--- ASSIGNMENT ---
Exactly reproduce the lines from the top of the entries below through the line containing "Disclosure'] = []", with both ends included.

Start of MATERIAL SHOWN

-- pv_equiv track=rewrite | github.com/Shivam-Kadam86/WebReconToolkit | modules/report_generator.py | _generate_detailed_remediation_guide
-- ===== SOURCE A (Python) =====
-- def _generate_detailed_remediation_guide(findings):
--     """Generate detailed remediation guide organized by vulnerability type"""
--     remediation_guide = {}
--
--     # Group findings by type for remediation
--     vulnerability_types = {}
--     for finding in findings:
--         title_lower = finding.get('title', '').lower()
--
--         if 'missing security header' in title_lower or 'security header' in title_lower:
--             if 'Security Headers' not in vulnerability_types:
--                 vulnerability_types['Security Headers'] = []
--             vulnerability_types['Security Headers'].append(finding)
--         elif 'xss' in title_lower:
--             if 'Cross-Site Scripting (XSS)' not in vulnerability_types:
--                 vulnerability_types['Cross-Site Scripting (XSS)'] = []
--             vulnerability_types['Cross-Site Scripting (XSS)'].append(finding)
--         elif 'sql injection' in title_lower or 'sql' in title_lower:
--             if 'SQL Injection' not in vulnerability_types:
--                 vulnerability_types['SQL Injection'] = []
--             vulnerability_types['SQL Injection'].append(finding)
--         elif 'directory' in title_lower or 'path' in title_lower:
--             if 'Directory and File Exposure' not in vulnerability_types:
--                 vulnerability_types['Directory and File Exposure'] = []
--             vulnerability_types['Directory and File Exposure'].append(finding)
--         elif 'information disclosure' in title_lower or 'server' in title_lower:
--             if 'Information Disclosure' not in vulnerability_types:
--                 vulnerability_types['Information Disclosure'] = []
--             vulnerability_types['Information Disclosure'].append(finding)
--
--     # Generate remediation steps for each category
--     for vuln_type, vuln_findings in vulnerability_types.items():
--         if vuln_type == 'Security Headers':
--             remediation_guide[vuln_type] = [
--                 "Configure your web server or application to include the following security headers:",
--                 "Strict-Transport-Security: max-age=31536000; includeSubDomains; preload",
--                 "Content-Security-Policy: default-src 'self'; script-src 'self' 'unsafe-inline'",
--                 "X-Frame-Options: DENY or SAMEORIGIN",
--                 "X-Content-Type-Options: nosniff",
--                 "X-XSS-Protection: 1; mode=block",
--                 "Referrer-Policy: strict-origin-when-cross-origin",
--                 "Test headers using online tools like securityheaders.com",
--                 "Document the implemented headers for compliance purposes"
--             ]
--
--         elif vuln_type == 'Cross-Site Scripting (XSS)':
--             remediation_guide[vuln_type] = [
--                 "Implement input validation for all user inputs",
--                 "Use output encoding/escaping when displaying user data",
--                 "Implement Content Security Policy (CSP) headers",
--                 "Use parameterized queries for database interactions",
--                 "Validate and sanitize all URL parameters",
--                 "Use secure coding frameworks that auto-escape output",
--                 "Perform regular security testing of user input fields",
--                 "Train developers on secure coding practices"
--             ]
--
--         elif vuln_type == 'SQL Injection':
--             remediation_guide[vuln_type] = [
--                 "Use parameterized queries (prepared statements) for all database interactions",
--                 "Implement input validation and sanitization",
--                 "Apply principle of least privilege for database accounts",
--                 "Use stored procedures where appropriate",
--                 "Implement web application firewalls (WAF)",
--                 "Regular database security audits and patching",
--                 "Use ORM frameworks that provide SQL injection protection",
--                 "Conduct code reviews focusing on database interactions"
--             ]
--
--         elif vuln_type == 'Directory and File Exposure':
--             remediation_guide[vuln_type] = [
--                 "Disable directory browsing in web server configuration",
--                 "Implement proper access controls for sensitive directories",
--                 "Remove or secure unnecessary files and directories",
--                 "Use .htaccess files to restrict access (Apache)",
--                 "Configure web.config for access restrictions (IIS)",
--                 "Implement authentication for administrative areas",
--                 "Regular audit of publicly accessible directories",
--                 "Use robots.txt to guide search engine crawling"
--             ]
--
--         elif vuln_type == 'Information Disclosure':
--             remediation_guide[vuln_type] = [
--                 "Configure server to minimize information in HTTP headers",
--                 "Remove or customize server signature headers",
--                 "Implement custom error pages that don't reveal system information",
--                 "Review and remove debug information from production",
--                 "Configure application to suppress detailed error messages",
--                 "Implement logging without exposing sensitive data",
--                 "Regular review of publicly accessible information",
--                 "Use security scanning tools to identify information leaks"
--             ]
--
--     return remediation_guide
-- ===== SOURCE B (Python) =====
-- # B: single pass with a static remediation table; no grouping of findings,
-- # categories recorded (with their fixed remediation text) at first appearance.
--
-- _REMEDIATION_TABLE = {
--     'Security Headers': [
--         "Configure your web server or application to include the following security headers:",
--         "Strict-Transport-Security: max-age=31536000; includeSubDomains; preload",
--         "Content-Security-Policy: default-src 'self'; script-src 'self' 'unsafe-inline'",
--         "X-Frame-Options: DENY or SAMEORIGIN",
--         "X-Content-Type-Options: nosniff",
--         "X-XSS-Protection: 1; mode=block",
--         "Referrer-Policy: strict-origin-when-cross-origin",
--         "Test headers using online tools like securityheaders.com",
--         "Document the implemented headers for compliance purposes"
--     ],
--     'Cross-Site Scripting (XSS)': [
--         "Implement input validation for all user inputs",
--         "Use output encoding/escaping when displaying user data",
--         "Implement Content Security Policy (CSP) headers",
--         "Use parameterized queries for database interactions",
--         "Validate and sanitize all URL parameters",
--         "Use secure coding frameworks that auto-escape output",
--         "Perform regular security testing of user input fields",
--         "Train developers on secure coding practices"
--     ],
--     'SQL Injection': [
--         "Use parameterized queries (prepared statements) for all database interactions",
--         "Implement input validation and sanitization",
--         "Apply principle of least privilege for database accounts",
--         "Use stored procedures where appropriate",
--         "Implement web application firewalls (WAF)",
--         "Regular database security audits and patching",
--         "Use ORM frameworks that provide SQL injection protection",
--         "Conduct code reviews focusing on database interactions"
--     ],
--     'Directory and File Exposure': [
--         "Disable directory browsing in web server configuration",
--         "Implement proper access controls for sensitive directories",
--         "Remove or secure unnecessary files and directories",
--         "Use .htaccess files to restrict access (Apache)",
--         "Configure web.config for access restrictions (IIS)",
--         "Implement authentication for administrative areas",
--         "Regular audit of publicly accessible directories",
--         "Use robots.txt to guide search engine crawling"
--     ],
--     'Information Disclosure': [
--         "Configure server to minimize information in HTTP headers",
--         "Remove or customize server signature headers",
--         "Implement custom error pages that don't reveal system information",
--         "Review and remove debug information from production",
--         "Configure application to suppress detailed error messages",
--         "Implement logging without exposing sensitive data",
--         "Regular review of publicly accessible information",
--         "Use security scanning tools to identify information leaks"
--     ],
-- }
--
--
-- def _classify(title_lower):
--     # 'missing security header' contains 'security header', and 'sql injection'
--     # contains 'sql', so one check per keyword group suffices.
--     if 'security header' in title_lower:
--         return 'Security Headers'
--     if 'xss' in title_lower:
--         return 'Cross-Site Scripting (XSS)'
--     if 'sql' in title_lower:
--         return 'SQL Injection'
--     if 'directory' in title_lower or 'path' in title_lower:
--         return 'Directory and File Exposure'
--     if 'information disclosure' in title_lower or 'server' in title_lower:
--         return 'Information Disclosure'
--     return None
--
--
-- def _generate_detailed_remediation_guide(findings):
--     """Generate detailed remediation guide organized by vulnerability type"""
--     remediation_guide = {}
--     for finding in findings:
--         category = _classify(finding.get('title', '').lower())
--         if category is not None and category not in remediation_guide:
--             remediation_guide[category] = _REMEDIATION_TABLE[category]
--     return remediation_guide
-- ===== Notes on version B (the rewrite author's own statement) =====
-- stated objective: simpler
-- what changed: B replaces A's two phases (group findings into a dict of lists, then iterate the dict matching each key against the five names to emit its text) by one pass with a static category->remediation table: each finding is classified (dropping the redundant 'missing security header' and 'sql injection' checks subsumed by 'security header'/'sql') and the first appearance of a category directly inserts its table entry, so the grouped findings lists are never built.
import Mathlib
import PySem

End of MATERIAL SHOWN

--- TASK RESPONSE ---
-- pv_equiv track=rewrite | github.com/Shivam-Kadam86/WebReconToolkit | modules/report_generator.py | _generate_detailed_remediation_guide
-- ===== SOURCE A (Python) =====
-- def _generate_detailed_remediation_guide(findings):
--     """Generate detailed remediation guide organized by vulnerability type"""
--     remediation_guide = {}
--
--     # Group findings by type for remediation
--     vulnerability_types = {}
--     for finding in findings:
--         title_lower = finding.get('title', '').lower()
--
--         if 'missing security header' in title_lower or 'security header' in title_lower:
--             if 'Security Headers' not in vulnerability_types:
--                 vulnerability_types['Security Headers'] = []
--             vulnerability_types['Security Headers'].append(finding)
--         elif 'xss' in title_lower:
--             if 'Cross-Site Scripting (XSS)' not in vulnerability_types:
--                 vulnerability_types['Cross-Site Scripting (XSS)'] = []
--             vulnerability_types['Cross-Site Scripting (XSS)'].append(finding)
--         elif 'sql injection' in title_lower or 'sql' in title_lower:
--             if 'SQL Injection' not in vulnerability_types:
--                 vulnerability_types['SQL Injection'] = []
--             vulnerability_types['SQL Injection'].append(finding)
--         elif 'directory' in title_lower or 'path' in title_lower:
--             if 'Directory and File Exposure' not in vulnerability_types:
--                 vulnerability_types['Directory and File Exposure'] = []
--             vulnerability_types['Directory and File Exposure'].append(finding)
--         elif 'information disclosure' in title_lower or 'server' in title_lower:
--             if 'Information Disclosure' not in vulnerability_types:
--                 vulnerability_types['Information Disclosure'] = []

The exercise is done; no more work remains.